• WHAT YOU ARE ASKED TO DO: Below are several entries. Transcribe exactly those lines that fall from the one with "-- only decide" through the one with "-- ===== PRECONDITION", end lines included.
====
-- pv_equiv track=rewrite | github.com/jerrynguy/final-project | src/multi_function_agent/_robot_vision_controller/core/query_extractor.py | parse_robot_command_from_query
-- ===== SOURCE A (Python) =====
-- from typing import Dict, Any
--
-- def parse_robot_command_from_query(query: str) -> Dict[str, str]:
--     """
--     Parse robot control parameters from natural language query.
--     """
--     query_lower = query.lower()
--
--     # Define keyword mappings for each parameter
--     param_keywords = {
--         "control_mode": {
--             "autonomous": ["autonomous", "auto", "independent"],
--         },
--         "navigation_goal": {
--             "explore": ["explore", "wander", "discover"],
--         },
--         "safety_level": {
--             "high": ["safe", "careful", "slow", "conservative"],
--             "low": ["fast", "quick", "aggressive", "bold"],
--             "medium": [],
--         },
--     }
--
--     # Default parameters
--     params = {
--         "control_mode": "autonomous",
--         "navigation_goal": "explore",
--         "safety_level": "medium",
--     }
--
--     # Match keywords to set parameters
--     for param_name, options in param_keywords.items():
--         for value, keywords in options.items():
--             if any(word in query_lower for word in keywords):
--                 params[param_name] = value
--                 break
--
--     return params
-- ===== SOURCE B (Python) =====
-- def parse_robot_command_from_query(query: str):
--     """Parse robot control parameters from natural language query."""
--     query_lower = query.lower()
--     params = {
--         "control_mode": "autonomous",
--         "navigation_goal": "explore",
--         "safety_level": "medium",
--     }
--     if any(w in query_lower for w in ("safe", "careful", "slow", "conservative")):
--         params["safety_level"] = "high"
--     elif any(w in query_lower for w in ("fast", "quick", "aggressive", "bold")):
--         params["safety_level"] = "low"
--     return params
-- ===== Notes on version B (the rewrite author's own statement) =====
-- stated objective: simpler
-- what changed: Replaced the data-driven nested loop over a keyword table with direct conditionals that only decide safety_level, dropping the control_mode/navigation_goal loops which can never change the defaults.
import Mathlib
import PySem

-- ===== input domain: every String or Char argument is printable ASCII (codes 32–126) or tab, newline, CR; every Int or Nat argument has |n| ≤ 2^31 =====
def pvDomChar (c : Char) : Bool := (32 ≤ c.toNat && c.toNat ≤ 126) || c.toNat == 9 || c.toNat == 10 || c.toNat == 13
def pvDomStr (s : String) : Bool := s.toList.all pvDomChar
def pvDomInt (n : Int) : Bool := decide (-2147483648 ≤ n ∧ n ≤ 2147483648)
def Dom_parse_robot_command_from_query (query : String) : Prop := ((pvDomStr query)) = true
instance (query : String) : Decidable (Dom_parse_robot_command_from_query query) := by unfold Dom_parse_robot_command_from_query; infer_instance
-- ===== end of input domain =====

-- B replaces A's data-driven nested loop over a keyword table by direct conditionals that
-- only decide safety_level (the other two loops of A can never change the defaults); objective: simpler.

-- ===== PORT A =====
-- any(word in query_lower for word in keywords)
def pvAnyIn (keywords : List String) (ql : String) : Bool :=
  keywords.any (fun w => PySem.Str.isIn w ql)

-- inner 'for value, keywords in options.items(): … break'
def pvInnerLoop (pname : String) (options : List (String × List String)) (ql : String)
    (params : PySem.Dict String String) : PySem.Dict String String :=
  match options with
  | [] => params
  | (v, kws) :: rest =>
    if pvAnyIn kws ql then params.insert pname v
    else pvInnerLoop pname rest ql params

def pvParamKeywords : List (String × List (String × List String)) :=
  [("control_mode", [("autonomous", ["autonomous", "auto", "independent"])]),
   ("navigation_goal", [("explore", ["explore", "wander", "discover"])]),
   ("safety_level", [("high", ["safe", "careful", "slow", "conservative"]),
                     ("low", ["fast", "quick", "aggressive", "bold"]),
                     ("medium", [])])]

def parse_robot_command_from_query (query : String) : List (String × String) :=
  let ql := PySem.Str.lower query
  let params : PySem.Dict String String :=
    ((PySem.Dict.empty.insert "control_mode" "autonomous").insert
        "navigation_goal" "explore").insert "safety_level" "medium"
  (pvParamKeywords.foldl (fun p pr => pvInnerLoop pr.1 pr.2 ql p) params).items

-- ===== PORT B =====
def parse_robot_command_from_query_alt (query : String) : List (String × String) :=
  let ql := PySem.Str.lower query
  [("control_mode", "autonomous"),
   ("navigation_goal", "explore"),
   ("safety_level",
     if ["safe", "careful", "slow", "conservative"].any (fun w => PySem.Str.isIn w ql) then "high"
     else if ["fast", "quick", "aggressive", "bold"].any (fun w => PySem.Str.isIn w ql) then "low"
     else "medium")]

-- ===== PRECONDITION & SPEC =====
def Spec_parse_robot_command_from_query (query : String) (out : List (String × String)) : Prop := out = parse_robot_command_from_query_alt query
instance (query : String) (out : List (String × String)) : Decidable (Spec_parse_robot_command_from_query query out) := by unfold Spec_parse_robot_command_from_query; infer_instance

-- ===== CLAIM (what is proved, stated in full; the proofs are below) =====
def Claim_equal_parse_robot_command_from_query : Prop := ∀ (query : String), Dom_parse_robot_command_from_query query → Spec_parse_robot_command_from_query query (parse_robot_command_from_query query)

-- ===== LEMMAS AND PROOFS =====
theorem parse_eq (query : String) :
    parse_robot_command_from_query query = parse_robot_command_from_query_alt query := by
  unfold parse_robot_command_from_query parse_robot_command_from_query_alt
  set ql := PySem.Str.lower query with hql
  by_cases h1 : pvAnyIn ["autonomous", "auto", "independent"] ql = true <;>
  by_cases h2 : pvAnyIn ["explore", "wander", "discover"] ql = true <;>
  by_cases h3 : pvAnyIn ["safe", "careful", "slow", "conservative"] ql = true <;>
  by_cases h4 : pvAnyIn ["fast", "quick", "aggressive", "bold"] ql = true <;>
  simp_all [pvParamKeywords, pvInnerLoop, pvAnyIn, List.foldl] <;>
  decide

-- ===== VERDICT (by name: the statement is the Claim_ definition above) =====
theorem parse_robot_command_from_query_spec : Claim_equal_parse_robot_command_from_query := by
  intro query _
  exact parse_eq query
====
• WRITTEN REPLY:
-- only decide safety_level (the other two loops of A can never change the defaults); objective: simpler.

-- ===== PORT A =====
-- any(word in query_lower for word in keywords)
def pvAnyIn (keywords : List String) (ql : String) : Bool :=
  keywords.any (fun w => PySem.Str.isIn w ql)

-- inner 'for value, keywords in options.items(): … break'
def pvInnerLoop (pname : String) (options : List (String × List String)) (ql : String)
    (params : PySem.Dict String String) : PySem.Dict String String :=
  match options with
  | [] => params
  | (v, kws) :: rest =>
    if pvAnyIn kws ql then params.insert pname v
    else pvInnerLoop pname rest ql params

def pvParamKeywords : List (String × List (String × List String)) :=
  [("control_mode", [("autonomous", ["autonomous", "auto", "independent"])]),
   ("navigation_goal", [("explore", ["explore", "wander", "discover"])]),
   ("safety_level", [("high", ["safe", "careful", "slow", "conservative"]),
                     ("low", ["fast", "quick", "aggressive", "bold"]),
                     ("medium", [])])]

def parse_robot_command_from_query (query : String) : List (String × String) :=
  let ql := PySem.Str.lower query
  let params : PySem.Dict String String :=
    ((PySem.Dict.empty.insert "control_mode" "autonomous").insert
        "navigation_goal" "explore").insert "safety_level" "medium"
  (pvParamKeywords.foldl (fun p pr => pvInnerLoop pr.1 pr.2 ql p) params).items

-- ===== PORT B =====
def parse_robot_command_from_query_alt (query : String) : List (String × String) :=
  let ql := PySem.Str.lower query
  [("control_mode", "autonomous"),
   ("navigation_goal", "explore"),
   ("safety_level",
     if ["safe", "careful", "slow", "conservative"].any (fun w => PySem.Str.isIn w ql) then "high"
     else if ["fast", "quick", "aggressive", "bold"].any (fun w => PySem.Str.isIn w ql) then "low"
     else "medium")]

-- ===== PRECONDITION & SPEC =====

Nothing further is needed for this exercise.